- Your goal
Go through the entries below and print, exactly, the lines starting at the one with "-- ===== SOURCE B" and ending at the one with "-- stated objective: faster", keeping both ends and no others.
[The input Boundary: Start]
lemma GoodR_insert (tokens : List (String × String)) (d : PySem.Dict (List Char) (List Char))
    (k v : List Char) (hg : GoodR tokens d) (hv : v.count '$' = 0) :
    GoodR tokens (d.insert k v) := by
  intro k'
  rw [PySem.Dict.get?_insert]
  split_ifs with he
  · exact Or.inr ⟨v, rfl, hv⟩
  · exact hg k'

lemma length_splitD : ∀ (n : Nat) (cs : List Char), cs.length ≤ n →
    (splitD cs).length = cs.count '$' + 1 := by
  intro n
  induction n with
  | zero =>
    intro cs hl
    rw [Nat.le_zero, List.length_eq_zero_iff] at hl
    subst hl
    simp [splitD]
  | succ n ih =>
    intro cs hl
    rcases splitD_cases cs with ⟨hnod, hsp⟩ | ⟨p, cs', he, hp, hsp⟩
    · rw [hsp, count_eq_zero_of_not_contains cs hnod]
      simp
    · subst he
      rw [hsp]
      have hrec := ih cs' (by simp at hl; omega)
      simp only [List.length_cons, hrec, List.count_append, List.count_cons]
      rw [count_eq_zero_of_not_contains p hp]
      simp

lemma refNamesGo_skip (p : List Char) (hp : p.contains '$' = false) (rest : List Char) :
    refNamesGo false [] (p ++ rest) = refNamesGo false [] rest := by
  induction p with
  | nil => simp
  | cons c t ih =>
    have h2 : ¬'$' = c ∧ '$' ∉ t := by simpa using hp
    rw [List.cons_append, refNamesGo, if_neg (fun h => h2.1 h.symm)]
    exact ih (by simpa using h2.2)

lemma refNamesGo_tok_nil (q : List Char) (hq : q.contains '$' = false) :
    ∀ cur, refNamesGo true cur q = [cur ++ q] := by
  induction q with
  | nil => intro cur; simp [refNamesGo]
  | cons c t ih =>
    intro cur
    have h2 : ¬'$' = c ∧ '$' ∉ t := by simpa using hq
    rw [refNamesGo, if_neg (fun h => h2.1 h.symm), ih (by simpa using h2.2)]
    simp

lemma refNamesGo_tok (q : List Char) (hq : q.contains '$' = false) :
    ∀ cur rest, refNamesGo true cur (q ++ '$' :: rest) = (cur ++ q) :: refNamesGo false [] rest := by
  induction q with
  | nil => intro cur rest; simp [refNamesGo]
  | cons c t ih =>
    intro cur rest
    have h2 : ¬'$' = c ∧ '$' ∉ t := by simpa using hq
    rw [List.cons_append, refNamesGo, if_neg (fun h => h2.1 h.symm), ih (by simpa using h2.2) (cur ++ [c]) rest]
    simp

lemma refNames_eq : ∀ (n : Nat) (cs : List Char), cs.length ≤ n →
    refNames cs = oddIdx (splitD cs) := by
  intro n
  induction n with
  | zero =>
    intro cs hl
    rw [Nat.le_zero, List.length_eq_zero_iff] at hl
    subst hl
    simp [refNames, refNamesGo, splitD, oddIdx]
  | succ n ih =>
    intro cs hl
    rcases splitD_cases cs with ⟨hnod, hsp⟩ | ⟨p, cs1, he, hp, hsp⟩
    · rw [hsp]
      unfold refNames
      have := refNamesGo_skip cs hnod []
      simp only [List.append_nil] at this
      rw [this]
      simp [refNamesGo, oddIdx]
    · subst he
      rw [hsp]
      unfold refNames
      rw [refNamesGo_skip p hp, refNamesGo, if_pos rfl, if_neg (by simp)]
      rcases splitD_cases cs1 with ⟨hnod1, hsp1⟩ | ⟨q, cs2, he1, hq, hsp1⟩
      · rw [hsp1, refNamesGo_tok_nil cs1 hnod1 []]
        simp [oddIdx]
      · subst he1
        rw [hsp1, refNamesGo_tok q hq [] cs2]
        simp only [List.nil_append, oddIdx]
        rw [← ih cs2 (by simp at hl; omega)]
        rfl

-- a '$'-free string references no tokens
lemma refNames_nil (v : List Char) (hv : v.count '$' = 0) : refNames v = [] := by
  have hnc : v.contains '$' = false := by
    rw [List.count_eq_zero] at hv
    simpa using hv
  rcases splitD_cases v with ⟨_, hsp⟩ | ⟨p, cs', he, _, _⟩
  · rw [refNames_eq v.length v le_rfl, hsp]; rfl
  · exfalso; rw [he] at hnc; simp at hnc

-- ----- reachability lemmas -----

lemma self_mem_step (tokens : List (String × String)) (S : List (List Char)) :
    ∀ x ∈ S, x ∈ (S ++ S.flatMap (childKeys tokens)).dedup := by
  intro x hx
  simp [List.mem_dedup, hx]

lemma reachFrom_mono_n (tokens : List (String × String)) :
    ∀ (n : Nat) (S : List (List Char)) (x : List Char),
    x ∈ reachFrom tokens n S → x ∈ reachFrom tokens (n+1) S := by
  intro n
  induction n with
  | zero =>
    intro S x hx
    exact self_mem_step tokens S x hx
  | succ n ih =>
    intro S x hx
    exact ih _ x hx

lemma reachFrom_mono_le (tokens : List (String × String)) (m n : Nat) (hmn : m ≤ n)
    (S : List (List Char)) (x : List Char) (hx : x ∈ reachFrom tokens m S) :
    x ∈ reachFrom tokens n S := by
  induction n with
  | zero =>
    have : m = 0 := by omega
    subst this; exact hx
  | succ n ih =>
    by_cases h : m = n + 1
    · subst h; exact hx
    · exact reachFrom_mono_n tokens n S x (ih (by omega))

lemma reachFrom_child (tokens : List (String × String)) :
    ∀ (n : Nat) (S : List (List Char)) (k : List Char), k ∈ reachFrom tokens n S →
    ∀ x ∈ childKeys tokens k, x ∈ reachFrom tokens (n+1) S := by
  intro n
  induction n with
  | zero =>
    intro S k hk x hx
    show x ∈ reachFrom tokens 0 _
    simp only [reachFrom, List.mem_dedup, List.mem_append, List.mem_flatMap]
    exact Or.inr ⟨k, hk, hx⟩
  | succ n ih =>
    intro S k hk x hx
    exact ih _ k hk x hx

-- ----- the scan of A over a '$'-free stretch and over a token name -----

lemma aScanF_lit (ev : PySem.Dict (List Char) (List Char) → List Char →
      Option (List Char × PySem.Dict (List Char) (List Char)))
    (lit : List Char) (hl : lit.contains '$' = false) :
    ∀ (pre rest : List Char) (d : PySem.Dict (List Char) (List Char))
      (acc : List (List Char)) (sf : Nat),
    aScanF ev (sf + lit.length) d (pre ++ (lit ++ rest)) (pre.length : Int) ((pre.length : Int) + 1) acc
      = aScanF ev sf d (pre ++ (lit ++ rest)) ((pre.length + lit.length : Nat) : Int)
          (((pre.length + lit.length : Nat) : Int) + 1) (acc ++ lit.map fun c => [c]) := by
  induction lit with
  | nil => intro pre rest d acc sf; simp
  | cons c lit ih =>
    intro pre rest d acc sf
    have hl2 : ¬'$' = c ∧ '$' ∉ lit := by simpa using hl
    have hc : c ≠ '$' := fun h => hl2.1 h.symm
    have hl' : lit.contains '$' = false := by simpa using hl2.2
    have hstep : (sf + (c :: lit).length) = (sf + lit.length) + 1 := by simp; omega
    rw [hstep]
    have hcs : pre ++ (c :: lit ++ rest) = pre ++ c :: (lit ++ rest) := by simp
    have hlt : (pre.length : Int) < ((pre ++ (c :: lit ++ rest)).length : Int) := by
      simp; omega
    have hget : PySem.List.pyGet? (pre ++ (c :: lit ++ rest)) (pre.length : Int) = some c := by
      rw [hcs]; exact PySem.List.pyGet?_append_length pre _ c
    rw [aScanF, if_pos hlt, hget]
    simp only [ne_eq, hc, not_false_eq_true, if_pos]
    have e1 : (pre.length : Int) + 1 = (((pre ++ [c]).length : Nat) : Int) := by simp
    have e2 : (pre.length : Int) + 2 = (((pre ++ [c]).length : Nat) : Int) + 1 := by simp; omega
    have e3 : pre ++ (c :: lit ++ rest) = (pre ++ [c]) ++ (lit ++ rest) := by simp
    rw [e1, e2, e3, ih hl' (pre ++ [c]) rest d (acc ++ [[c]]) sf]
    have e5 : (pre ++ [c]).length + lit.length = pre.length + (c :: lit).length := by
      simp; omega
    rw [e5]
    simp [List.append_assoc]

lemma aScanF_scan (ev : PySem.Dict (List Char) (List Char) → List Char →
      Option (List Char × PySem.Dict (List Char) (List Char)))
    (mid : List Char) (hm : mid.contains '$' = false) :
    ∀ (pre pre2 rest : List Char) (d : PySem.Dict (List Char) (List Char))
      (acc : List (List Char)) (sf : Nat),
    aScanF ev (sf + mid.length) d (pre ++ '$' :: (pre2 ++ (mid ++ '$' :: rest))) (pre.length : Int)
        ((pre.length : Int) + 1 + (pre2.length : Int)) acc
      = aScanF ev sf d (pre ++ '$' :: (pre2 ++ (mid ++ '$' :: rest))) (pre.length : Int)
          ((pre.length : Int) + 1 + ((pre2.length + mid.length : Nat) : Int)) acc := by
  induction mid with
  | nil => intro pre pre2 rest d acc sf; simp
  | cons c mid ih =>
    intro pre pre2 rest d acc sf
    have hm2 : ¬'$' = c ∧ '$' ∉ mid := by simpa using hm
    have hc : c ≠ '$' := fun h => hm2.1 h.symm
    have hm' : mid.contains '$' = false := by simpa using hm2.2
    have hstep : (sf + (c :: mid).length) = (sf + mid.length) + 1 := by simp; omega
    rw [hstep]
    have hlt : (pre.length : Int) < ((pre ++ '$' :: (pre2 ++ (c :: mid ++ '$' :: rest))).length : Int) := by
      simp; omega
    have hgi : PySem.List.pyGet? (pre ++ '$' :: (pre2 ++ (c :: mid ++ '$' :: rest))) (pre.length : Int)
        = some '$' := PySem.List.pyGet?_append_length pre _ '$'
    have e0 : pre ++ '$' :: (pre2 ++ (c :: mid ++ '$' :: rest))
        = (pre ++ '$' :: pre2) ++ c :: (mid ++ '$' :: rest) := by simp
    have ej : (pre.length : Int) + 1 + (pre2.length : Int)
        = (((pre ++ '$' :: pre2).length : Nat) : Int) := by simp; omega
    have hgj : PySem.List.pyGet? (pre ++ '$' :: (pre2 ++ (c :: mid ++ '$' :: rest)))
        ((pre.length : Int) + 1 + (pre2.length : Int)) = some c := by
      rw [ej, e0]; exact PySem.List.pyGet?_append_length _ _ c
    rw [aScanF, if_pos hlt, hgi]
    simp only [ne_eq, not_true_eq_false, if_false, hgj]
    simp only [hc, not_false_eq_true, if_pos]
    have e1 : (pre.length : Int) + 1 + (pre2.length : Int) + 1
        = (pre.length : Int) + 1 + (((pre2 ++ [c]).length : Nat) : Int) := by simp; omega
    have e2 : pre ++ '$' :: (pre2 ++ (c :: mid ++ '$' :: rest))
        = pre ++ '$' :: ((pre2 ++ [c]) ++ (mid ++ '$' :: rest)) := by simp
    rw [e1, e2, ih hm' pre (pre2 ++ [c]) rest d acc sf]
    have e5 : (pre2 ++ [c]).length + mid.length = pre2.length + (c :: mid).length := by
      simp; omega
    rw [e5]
[The input Boundary: End]
[The input Boundary: Start]
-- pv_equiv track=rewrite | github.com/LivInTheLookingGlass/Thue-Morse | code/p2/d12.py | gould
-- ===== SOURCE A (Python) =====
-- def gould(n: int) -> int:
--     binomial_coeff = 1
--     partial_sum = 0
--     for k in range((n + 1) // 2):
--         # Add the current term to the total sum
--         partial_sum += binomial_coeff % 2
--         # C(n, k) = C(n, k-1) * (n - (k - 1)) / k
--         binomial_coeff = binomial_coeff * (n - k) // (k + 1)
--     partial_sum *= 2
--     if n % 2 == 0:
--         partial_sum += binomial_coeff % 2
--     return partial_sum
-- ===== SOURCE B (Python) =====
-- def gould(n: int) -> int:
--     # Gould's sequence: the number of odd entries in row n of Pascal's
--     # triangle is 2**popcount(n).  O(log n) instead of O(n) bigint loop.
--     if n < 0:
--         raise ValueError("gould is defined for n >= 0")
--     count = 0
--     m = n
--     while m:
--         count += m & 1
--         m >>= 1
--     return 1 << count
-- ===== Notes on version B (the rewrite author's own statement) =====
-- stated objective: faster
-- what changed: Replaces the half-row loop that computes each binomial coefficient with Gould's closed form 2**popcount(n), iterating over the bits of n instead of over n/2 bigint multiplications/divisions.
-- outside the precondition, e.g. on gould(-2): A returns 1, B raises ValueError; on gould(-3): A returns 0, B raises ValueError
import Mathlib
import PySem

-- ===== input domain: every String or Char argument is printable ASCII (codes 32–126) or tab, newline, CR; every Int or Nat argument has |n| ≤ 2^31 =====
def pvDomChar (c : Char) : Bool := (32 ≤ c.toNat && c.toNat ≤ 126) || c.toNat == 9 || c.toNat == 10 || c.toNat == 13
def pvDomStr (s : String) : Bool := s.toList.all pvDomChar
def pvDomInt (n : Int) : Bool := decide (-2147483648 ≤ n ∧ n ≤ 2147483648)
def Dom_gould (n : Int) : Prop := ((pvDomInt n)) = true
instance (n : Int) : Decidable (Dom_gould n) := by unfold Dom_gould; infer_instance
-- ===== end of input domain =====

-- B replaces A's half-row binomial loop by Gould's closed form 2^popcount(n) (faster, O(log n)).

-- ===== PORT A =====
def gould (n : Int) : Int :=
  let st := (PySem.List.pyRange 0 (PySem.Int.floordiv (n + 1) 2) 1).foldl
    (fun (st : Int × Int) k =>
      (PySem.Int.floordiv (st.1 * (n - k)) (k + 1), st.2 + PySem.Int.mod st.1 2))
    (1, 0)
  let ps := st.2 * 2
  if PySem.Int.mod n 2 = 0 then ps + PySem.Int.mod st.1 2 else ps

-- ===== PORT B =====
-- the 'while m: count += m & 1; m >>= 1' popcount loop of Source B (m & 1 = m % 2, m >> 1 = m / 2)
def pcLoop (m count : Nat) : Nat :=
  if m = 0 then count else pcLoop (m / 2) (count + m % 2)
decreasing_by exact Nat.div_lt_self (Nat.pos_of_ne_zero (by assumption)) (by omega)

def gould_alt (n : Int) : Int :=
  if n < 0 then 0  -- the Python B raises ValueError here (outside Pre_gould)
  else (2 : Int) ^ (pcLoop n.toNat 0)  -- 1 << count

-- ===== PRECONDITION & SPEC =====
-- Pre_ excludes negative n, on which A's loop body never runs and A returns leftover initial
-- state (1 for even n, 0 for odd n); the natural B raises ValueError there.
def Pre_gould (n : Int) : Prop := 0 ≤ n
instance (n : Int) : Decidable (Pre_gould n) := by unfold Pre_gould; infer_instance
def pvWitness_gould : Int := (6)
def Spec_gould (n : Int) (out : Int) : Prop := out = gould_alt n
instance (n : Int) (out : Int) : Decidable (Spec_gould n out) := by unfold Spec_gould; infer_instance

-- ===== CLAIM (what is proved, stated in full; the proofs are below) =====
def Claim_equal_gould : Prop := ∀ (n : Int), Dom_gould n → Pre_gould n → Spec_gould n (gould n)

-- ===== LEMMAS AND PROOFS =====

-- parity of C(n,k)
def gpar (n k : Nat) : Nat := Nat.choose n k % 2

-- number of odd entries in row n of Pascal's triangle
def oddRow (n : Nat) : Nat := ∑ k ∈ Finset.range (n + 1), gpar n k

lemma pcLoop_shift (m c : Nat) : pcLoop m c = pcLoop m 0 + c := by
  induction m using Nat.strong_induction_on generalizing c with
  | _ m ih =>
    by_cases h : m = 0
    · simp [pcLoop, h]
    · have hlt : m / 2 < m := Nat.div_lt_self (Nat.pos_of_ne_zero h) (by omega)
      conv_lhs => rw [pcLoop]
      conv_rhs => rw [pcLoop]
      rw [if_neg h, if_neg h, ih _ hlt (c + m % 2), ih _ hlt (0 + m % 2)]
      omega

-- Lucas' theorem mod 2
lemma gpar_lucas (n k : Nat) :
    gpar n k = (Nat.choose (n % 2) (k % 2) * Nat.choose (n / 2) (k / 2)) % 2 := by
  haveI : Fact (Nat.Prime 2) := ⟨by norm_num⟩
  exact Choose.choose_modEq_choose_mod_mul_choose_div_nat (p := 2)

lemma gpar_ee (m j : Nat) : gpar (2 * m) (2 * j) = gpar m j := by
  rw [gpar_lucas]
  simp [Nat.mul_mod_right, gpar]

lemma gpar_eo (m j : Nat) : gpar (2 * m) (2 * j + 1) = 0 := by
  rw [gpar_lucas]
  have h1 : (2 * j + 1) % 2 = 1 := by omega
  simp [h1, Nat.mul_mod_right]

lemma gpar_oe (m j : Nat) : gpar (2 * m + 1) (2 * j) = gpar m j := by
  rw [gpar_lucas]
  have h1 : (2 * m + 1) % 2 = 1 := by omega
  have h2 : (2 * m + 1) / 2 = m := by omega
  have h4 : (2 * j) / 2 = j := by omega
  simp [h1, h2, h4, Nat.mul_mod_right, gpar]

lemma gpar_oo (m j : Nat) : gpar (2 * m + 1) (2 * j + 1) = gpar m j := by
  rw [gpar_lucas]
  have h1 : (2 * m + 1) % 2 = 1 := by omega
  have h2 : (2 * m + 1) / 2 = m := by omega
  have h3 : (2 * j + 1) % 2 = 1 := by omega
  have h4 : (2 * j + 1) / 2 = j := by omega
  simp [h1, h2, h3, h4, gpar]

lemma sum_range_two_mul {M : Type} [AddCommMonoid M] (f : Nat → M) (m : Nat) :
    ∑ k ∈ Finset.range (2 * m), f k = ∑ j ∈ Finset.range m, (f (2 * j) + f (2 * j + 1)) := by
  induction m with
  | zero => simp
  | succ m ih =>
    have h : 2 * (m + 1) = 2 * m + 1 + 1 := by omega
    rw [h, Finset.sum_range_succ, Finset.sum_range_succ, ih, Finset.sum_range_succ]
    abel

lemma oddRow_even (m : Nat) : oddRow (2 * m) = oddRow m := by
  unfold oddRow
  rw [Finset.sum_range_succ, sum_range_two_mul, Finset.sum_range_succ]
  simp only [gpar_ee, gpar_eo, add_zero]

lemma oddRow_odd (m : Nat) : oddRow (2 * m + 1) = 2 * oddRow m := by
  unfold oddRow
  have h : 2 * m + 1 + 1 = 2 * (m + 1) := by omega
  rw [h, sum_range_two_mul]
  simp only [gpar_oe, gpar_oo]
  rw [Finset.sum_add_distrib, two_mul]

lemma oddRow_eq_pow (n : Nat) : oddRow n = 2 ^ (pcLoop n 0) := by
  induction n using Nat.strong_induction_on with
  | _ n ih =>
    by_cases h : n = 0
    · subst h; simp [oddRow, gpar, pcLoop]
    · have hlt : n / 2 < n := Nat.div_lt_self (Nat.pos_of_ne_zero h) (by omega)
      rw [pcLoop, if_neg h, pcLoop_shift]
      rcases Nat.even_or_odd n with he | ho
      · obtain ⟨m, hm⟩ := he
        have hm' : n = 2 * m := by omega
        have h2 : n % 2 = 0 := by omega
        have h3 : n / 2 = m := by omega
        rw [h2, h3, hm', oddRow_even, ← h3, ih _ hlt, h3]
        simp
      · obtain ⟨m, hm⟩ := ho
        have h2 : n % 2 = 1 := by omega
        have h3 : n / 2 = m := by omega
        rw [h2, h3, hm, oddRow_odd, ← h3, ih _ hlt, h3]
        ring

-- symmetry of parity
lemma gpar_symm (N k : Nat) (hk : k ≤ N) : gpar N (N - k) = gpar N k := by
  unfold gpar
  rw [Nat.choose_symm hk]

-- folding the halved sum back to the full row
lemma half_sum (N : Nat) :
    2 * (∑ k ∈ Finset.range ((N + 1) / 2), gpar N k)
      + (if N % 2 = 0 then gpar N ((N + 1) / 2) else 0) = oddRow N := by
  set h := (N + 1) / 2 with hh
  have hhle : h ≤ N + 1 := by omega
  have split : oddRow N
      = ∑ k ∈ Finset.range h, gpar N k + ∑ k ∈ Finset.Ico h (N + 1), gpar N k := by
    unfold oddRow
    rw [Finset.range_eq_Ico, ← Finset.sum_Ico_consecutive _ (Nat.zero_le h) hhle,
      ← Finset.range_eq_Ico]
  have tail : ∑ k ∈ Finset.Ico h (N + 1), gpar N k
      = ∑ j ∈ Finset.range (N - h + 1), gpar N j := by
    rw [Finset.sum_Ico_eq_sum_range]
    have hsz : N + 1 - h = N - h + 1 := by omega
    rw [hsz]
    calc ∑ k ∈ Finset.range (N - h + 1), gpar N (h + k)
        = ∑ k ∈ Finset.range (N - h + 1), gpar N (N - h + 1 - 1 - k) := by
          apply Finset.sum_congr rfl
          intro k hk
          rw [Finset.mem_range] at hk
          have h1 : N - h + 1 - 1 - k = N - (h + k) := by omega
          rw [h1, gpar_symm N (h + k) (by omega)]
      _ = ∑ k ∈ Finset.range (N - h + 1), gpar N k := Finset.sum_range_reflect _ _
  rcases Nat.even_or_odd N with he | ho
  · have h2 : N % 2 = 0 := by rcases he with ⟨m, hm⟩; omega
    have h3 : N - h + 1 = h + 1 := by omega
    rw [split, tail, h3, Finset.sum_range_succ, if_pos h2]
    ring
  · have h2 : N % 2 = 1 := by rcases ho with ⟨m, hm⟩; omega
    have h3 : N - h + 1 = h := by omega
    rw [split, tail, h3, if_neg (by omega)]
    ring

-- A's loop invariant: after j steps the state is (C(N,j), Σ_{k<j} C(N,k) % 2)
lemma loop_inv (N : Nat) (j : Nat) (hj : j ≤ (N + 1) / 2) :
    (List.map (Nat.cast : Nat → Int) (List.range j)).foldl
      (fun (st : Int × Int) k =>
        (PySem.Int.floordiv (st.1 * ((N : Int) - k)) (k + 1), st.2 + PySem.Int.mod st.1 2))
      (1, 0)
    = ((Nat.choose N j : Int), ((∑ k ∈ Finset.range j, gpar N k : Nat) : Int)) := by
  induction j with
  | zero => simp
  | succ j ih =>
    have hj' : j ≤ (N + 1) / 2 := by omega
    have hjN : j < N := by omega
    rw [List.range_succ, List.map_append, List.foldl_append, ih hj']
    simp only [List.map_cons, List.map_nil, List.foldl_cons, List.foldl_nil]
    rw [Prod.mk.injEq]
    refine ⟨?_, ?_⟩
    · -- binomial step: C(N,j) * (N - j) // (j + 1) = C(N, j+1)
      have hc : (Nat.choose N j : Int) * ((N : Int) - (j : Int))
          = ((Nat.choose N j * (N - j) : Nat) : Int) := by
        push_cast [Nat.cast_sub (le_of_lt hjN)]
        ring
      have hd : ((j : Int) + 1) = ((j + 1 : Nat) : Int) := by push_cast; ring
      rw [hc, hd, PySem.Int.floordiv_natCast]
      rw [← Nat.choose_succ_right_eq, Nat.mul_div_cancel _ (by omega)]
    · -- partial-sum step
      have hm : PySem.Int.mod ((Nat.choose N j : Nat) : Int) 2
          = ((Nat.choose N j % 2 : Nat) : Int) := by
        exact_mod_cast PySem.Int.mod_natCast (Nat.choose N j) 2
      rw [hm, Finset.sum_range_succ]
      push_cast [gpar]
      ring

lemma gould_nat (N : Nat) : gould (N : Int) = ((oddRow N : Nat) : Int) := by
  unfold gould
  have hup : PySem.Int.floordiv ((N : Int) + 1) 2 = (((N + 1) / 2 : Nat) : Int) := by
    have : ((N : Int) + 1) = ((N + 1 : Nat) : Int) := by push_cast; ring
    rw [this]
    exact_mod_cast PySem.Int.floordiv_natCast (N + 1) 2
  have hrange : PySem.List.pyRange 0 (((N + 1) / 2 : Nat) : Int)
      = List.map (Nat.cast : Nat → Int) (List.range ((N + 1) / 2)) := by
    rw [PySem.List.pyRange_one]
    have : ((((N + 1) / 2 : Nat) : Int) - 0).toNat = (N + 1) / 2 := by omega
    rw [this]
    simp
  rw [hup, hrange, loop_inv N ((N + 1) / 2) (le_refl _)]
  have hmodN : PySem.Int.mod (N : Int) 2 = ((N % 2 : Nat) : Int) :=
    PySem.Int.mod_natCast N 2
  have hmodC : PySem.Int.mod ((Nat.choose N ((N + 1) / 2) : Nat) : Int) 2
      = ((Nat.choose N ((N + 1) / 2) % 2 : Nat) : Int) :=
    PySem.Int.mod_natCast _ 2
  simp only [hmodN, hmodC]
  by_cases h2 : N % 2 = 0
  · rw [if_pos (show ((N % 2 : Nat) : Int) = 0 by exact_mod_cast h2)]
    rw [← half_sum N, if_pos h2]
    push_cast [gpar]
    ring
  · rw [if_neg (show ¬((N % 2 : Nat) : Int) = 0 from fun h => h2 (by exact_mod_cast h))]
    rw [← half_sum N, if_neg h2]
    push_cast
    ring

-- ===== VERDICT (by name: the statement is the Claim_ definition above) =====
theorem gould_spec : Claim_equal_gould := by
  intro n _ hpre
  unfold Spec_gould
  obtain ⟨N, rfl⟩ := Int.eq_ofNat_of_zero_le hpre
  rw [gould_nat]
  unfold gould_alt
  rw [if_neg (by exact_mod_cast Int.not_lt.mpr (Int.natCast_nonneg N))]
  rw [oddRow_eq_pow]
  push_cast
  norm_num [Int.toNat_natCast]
[The input Boundary: End]
- Written solution
-- ===== SOURCE B (Python) =====
-- def gould(n: int) -> int:
--     # Gould's sequence: the number of odd entries in row n of Pascal's
--     # triangle is 2**popcount(n).  O(log n) instead of O(n) bigint loop.
--     if n < 0:
--         raise ValueError("gould is defined for n >= 0")
--     count = 0
--     m = n
--     while m:
--         count += m & 1
--         m >>= 1
--     return 1 << count
-- ===== Notes on version B (the rewrite author's own statement) =====
-- stated objective: faster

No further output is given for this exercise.